Metin-Ali-Feyyaz (also called Metin Ali Feyyaz, shortly MAF) is a combination of the first names of three Turkish footballers: Metin Tekin, Ali Gültiken, and Feyyaz Uçar, who served Turkish club Beşiktaş, during one of the most successful periods of the team, mostly notably under English manager Gordon Milne's spell in late 1980s and early 1990s.

==MAF years==

The three had been recruited in relatively young ages as Tekin and Gültiken joined the squad as youth players. Tekin and Uçar were promoted to the professional team during the 1982–83 season. They were joined by Gültiken in the beginning of 1984–85 season. Tekin and Gültiken played together during the pre-season TSYD Cup for the first time.
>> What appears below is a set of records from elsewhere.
-- pv_equiv track=rewrite | github.com/jwardwell7077/agent-audiobook-maker | src/pipeline/ingestion/advanced_chapterizer.py | _pages_for_span
-- ===== SOURCE A (Python) =====
-- from collections.abc import Sequence
--
-- def _pages_for_span(
--     start: int,
--     end: int,
--     page_offsets: Sequence[tuple[int, int, int]],
-- ) -> tuple[int, int, int]:
--     page_indices = [pi for (pi, s, e) in page_offsets if not (e <= start or s >= end)]
--     if not page_indices:
--         return (0, 0, 0)
--     return (len(page_indices), min(page_indices), max(page_indices))
-- ===== SOURCE B (Python) =====
-- def _pages_for_span(start, end, page_offsets):
--     """Divide-and-conquer: recursively split the sequence, summarise each half
--     as None or (count, min_pi, max_pi), and merge the two summaries."""
--     def solve(seg):
--         if not seg:
--             return None
--         if len(seg) == 1:
--             pi, s, e = seg[0]
--             if e <= start or s >= end:
--                 return None
--             return (1, pi, pi)
--         mid = len(seg) // 2
--         left = solve(seg[:mid])
--         right = solve(seg[mid:])
--         if left is None:
--             return right
--         if right is None:
--             return left
--         return (left[0] + right[0], min(left[1], right[1]), max(left[2], right[2]))
--
--     r = solve(list(page_offsets))
--     return (0, 0, 0) if r is None else r
-- ===== Notes on version B (the rewrite author's own statement) =====
-- stated objective: alternative
-- what changed: B replaces A's filter-comprehension plus three separate reductions (len/min/max) with a divide-and-conquer recursion that splits the sequence in half and merges optional (count,min,max) summaries.
import Mathlib
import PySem

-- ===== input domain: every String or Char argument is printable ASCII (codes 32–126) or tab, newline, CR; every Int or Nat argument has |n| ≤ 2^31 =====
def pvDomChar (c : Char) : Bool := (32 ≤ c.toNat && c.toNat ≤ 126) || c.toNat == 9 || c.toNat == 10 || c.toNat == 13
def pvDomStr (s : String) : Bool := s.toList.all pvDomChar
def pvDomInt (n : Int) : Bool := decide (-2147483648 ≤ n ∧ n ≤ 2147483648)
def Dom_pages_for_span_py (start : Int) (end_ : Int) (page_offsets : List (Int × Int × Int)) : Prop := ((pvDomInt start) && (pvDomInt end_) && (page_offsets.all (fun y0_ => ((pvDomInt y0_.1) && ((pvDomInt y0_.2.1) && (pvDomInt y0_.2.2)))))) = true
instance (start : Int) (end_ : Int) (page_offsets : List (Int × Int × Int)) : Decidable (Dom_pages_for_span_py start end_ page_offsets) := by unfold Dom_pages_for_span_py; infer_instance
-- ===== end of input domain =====

-- B is a divide-and-conquer recursion merging optional (count,min,max) summaries, instead of A's filtered list with three reductions (objective: alternative).

-- ===== PORT A =====
def pages_for_span_py (start : Int) (end_ : Int) (page_offsets : List (Int × Int × Int)) : Int × Int × Int :=
  let page_indices :=
    (page_offsets.filter (fun y => !(decide (y.2.2 ≤ start) || decide (y.2.1 ≥ end_)))).map (·.1)
  if page_indices = [] then (0, 0, 0)
  else ((page_indices.length : Int),
        (PySem.List.min? page_indices (fun x => x)).getD 0,
        (PySem.List.max? page_indices (fun x => x)).getD 0)

-- ===== PORT B =====
-- merge of two optional half-summaries (B's 'left is None / right is None / combine' branches)
def pvMerge : Option (Int × Int × Int) → Option (Int × Int × Int) → Option (Int × Int × Int)
  | none, r => r
  | l, none => l
  | some a, some b => some (a.1 + b.1, min a.2.1 b.2.1, max a.2.2 b.2.2)

def pvSolveF (start : Int) (end_ : Int) : Nat → List (Int × Int × Int) → Option (Int × Int × Int)
  | _, [] => none
  | _, [y] => if decide (y.2.2 ≤ start) || decide (y.2.1 ≥ end_) then none else some (1, y.1, y.1)
  | fuel + 1, y1 :: y2 :: rest =>
      let seg := y1 :: y2 :: rest
      let mid := seg.length / 2
      pvMerge (pvSolveF start end_ fuel (seg.take mid)) (pvSolveF start end_ fuel (seg.drop mid))
  | 0, _ :: _ :: _ => none  -- unreachable: the fuel is the list length, which strictly decreases on both halves

def pvSolve (start : Int) (end_ : Int) (seg : List (Int × Int × Int)) : Option (Int × Int × Int) :=
  pvSolveF start end_ seg.length seg

def pages_for_span_py_alt (start : Int) (end_ : Int) (page_offsets : List (Int × Int × Int)) : Int × Int × Int :=
  match pvSolve start end_ page_offsets with
  | none => (0, 0, 0)
  | some r => r

-- ===== PRECONDITION & SPEC =====
def Spec_pages_for_span_py (start : Int) (end_ : Int) (page_offsets : List (Int × Int × Int)) (out : Int × Int × Int) : Prop := out = pages_for_span_py_alt start end_ page_offsets
instance (start : Int) (end_ : Int) (page_offsets : List (Int × Int × Int)) (out : Int × Int × Int) : Decidable (Spec_pages_for_span_py start end_ page_offsets out) := by unfold Spec_pages_for_span_py; infer_instance

-- ===== CLAIM (what is proved, stated in full; the proofs are below) =====
def Claim_equal_pages_for_span_py : Prop := ∀ (start : Int) (end_ : Int) (page_offsets : List (Int × Int × Int)), Dom_pages_for_span_py start end_ page_offsets → Spec_pages_for_span_py start end_ page_offsets (pages_for_span_py start end_ page_offsets)

-- ===== LEMMAS AND PROOFS =====

-- the sequential summary of an index list, used only to characterise pvSolve
def pvS (xs : List Int) : Option (Int × Int × Int) :=
  xs.foldl (fun o pi => pvMerge o (some (1, pi, pi))) none

theorem pvMerge_none_right (a : Option (Int × Int × Int)) : pvMerge a none = a := by
  cases a <;> rfl

theorem pvMerge_assoc (a b c : Option (Int × Int × Int)) :
    pvMerge (pvMerge a b) c = pvMerge a (pvMerge b c) := by
  cases a <;> cases b <;> cases c <;>
    simp [pvMerge, min_assoc, max_assoc, add_assoc]

theorem pvS_foldl_merge (xs : List Int) : ∀ (a b : Option (Int × Int × Int)),
    xs.foldl (fun o pi => pvMerge o (some (1, pi, pi))) (pvMerge a b)
      = pvMerge a (xs.foldl (fun o pi => pvMerge o (some (1, pi, pi))) b) := by
  induction xs with
  | nil => intro a b; rfl
  | cons x t ih =>
    intro a b
    simp only [List.foldl_cons, pvMerge_assoc]
    exact ih a _

theorem pvS_append (l r : List Int) : pvS (l ++ r) = pvMerge (pvS l) (pvS r) := by
  unfold pvS
  rw [List.foldl_append]
  have := pvS_foldl_merge r (l.foldl (fun o pi => pvMerge o (some (1, pi, pi))) none) none
  rw [pvMerge_none_right] at this
  exact this

theorem pvSolveF_eq (start end_ : Int) : ∀ (fuel : Nat) (seg : List (Int × Int × Int)),
    seg.length ≤ fuel + 1 →
    pvSolveF start end_ fuel seg
      = pvS ((seg.filter (fun y => !(decide (y.2.2 ≤ start) || decide (y.2.1 ≥ end_)))).map (·.1)) := by
  intro fuel
  induction fuel with
  | zero =>
    intro seg hlen
    match seg with
    | [] => rfl
    | [y] =>
      by_cases h : (decide (y.2.2 ≤ start) || decide (y.2.1 ≥ end_)) = true <;>
        simp [pvSolveF, pvS, List.filter, h, pvMerge]
    | y1 :: y2 :: rest => simp at hlen
  | succ f ih =>
    intro seg hlen
    match seg with
    | [] => rfl
    | [y] =>
      by_cases h : (decide (y.2.2 ≤ start) || decide (y.2.1 ≥ end_)) = true <;>
        simp [pvSolveF, pvS, List.filter, h, pvMerge]
    | y1 :: y2 :: rest =>
      have hlen' : (y1 :: y2 :: rest).length ≤ f + 2 := hlen
      have h1 : ((y1 :: y2 :: rest).take ((y1 :: y2 :: rest).length / 2)).length ≤ f + 1 := by
        simp only [List.length_take, List.length_cons] at *; omega
      have h2 : ((y1 :: y2 :: rest).drop ((y1 :: y2 :: rest).length / 2)).length ≤ f + 1 := by
        simp only [List.length_drop, List.length_cons] at *; omega
      show pvMerge _ _ = _
      rw [ih _ h1, ih _ h2, ← pvS_append, ← List.map_append, ← List.filter_append,
          List.take_append_drop]

theorem pvSolve_eq (start end_ : Int) (seg : List (Int × Int × Int)) :
    pvSolve start end_ seg
      = pvS ((seg.filter (fun y => !(decide (y.2.2 ≤ start) || decide (y.2.1 ≥ end_)))).map (·.1)) := by
  exact pvSolveF_eq start end_ seg.length seg (Nat.le_succ _)

theorem pvS_some (t : List Int) : ∀ (c lo hi : Int),
    t.foldl (fun o pi => pvMerge o (some (1, pi, pi))) (some (c, lo, hi))
      = some (c + t.length, t.foldl min lo, t.foldl max hi) := by
  induction t with
  | nil => intro c lo hi; simp
  | cons x t ih =>
    intro c lo hi
    rw [List.foldl_cons]
    show List.foldl _ (pvMerge (some (c, lo, hi)) (some (1, x, x))) t = _
    have hstep : pvMerge (some (c, lo, hi)) (some (1, x, x))
        = some (c + 1, min lo x, max hi x) := rfl
    rw [hstep, ih]
    refine congrArg some (Prod.ext (by push_cast [List.length_cons]; ring) rfl)

-- ===== VERDICT (by name: the statement is the Claim_ definition above) =====
theorem pages_for_span_py_spec : Claim_equal_pages_for_span_py := by
  intro start end_ page_offsets _
  unfold Spec_pages_for_span_py pages_for_span_py pages_for_span_py_alt
  rw [pvSolve_eq]
  cases hxs : (page_offsets.filter (fun y => !(decide (y.2.2 ≤ start) || decide (y.2.1 ≥ end_)))).map (·.1) with
  | nil => simp [pvS]
  | cons x t =>
    have h : pvS (x :: t) = some ((1 : Int) + (t.length : Int), t.foldl min x, t.foldl max x) := by
      unfold pvS
      simp only [List.foldl_cons]
      exact pvS_some t 1 x x
    rw [h]
    have hne : (x :: t) ≠ [] := by simp
    simp [hne, PySem.List.min?_id_cons, PySem.List.max?_id_cons]
    ring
In the opening match of the season, all three footballers played for some minutes; however, they were not on the pitch at the same time. On 23 March 1984, the trio played together for the very first time after Tekin was joined by Uçar in the 67th minute and Gültiken in the 79th minute. On 5 January 1986, the three were in the starting squad for the first time. Beşiktaş managed to beat Trabzonspor with Metin Tekin's goal in that match. Later that season, the trio became permanent players in the starting eleven of the team.

The trio had achieved numerous glories, and various notable scores in domestic competitions. They contributed the only three-in-a-row title achieving term of club history in 1989–90, 1990–91 and 1991–92 seasons. Most notably, Beşiktaş became the first and to this day only undefeated champion in Turkish League history.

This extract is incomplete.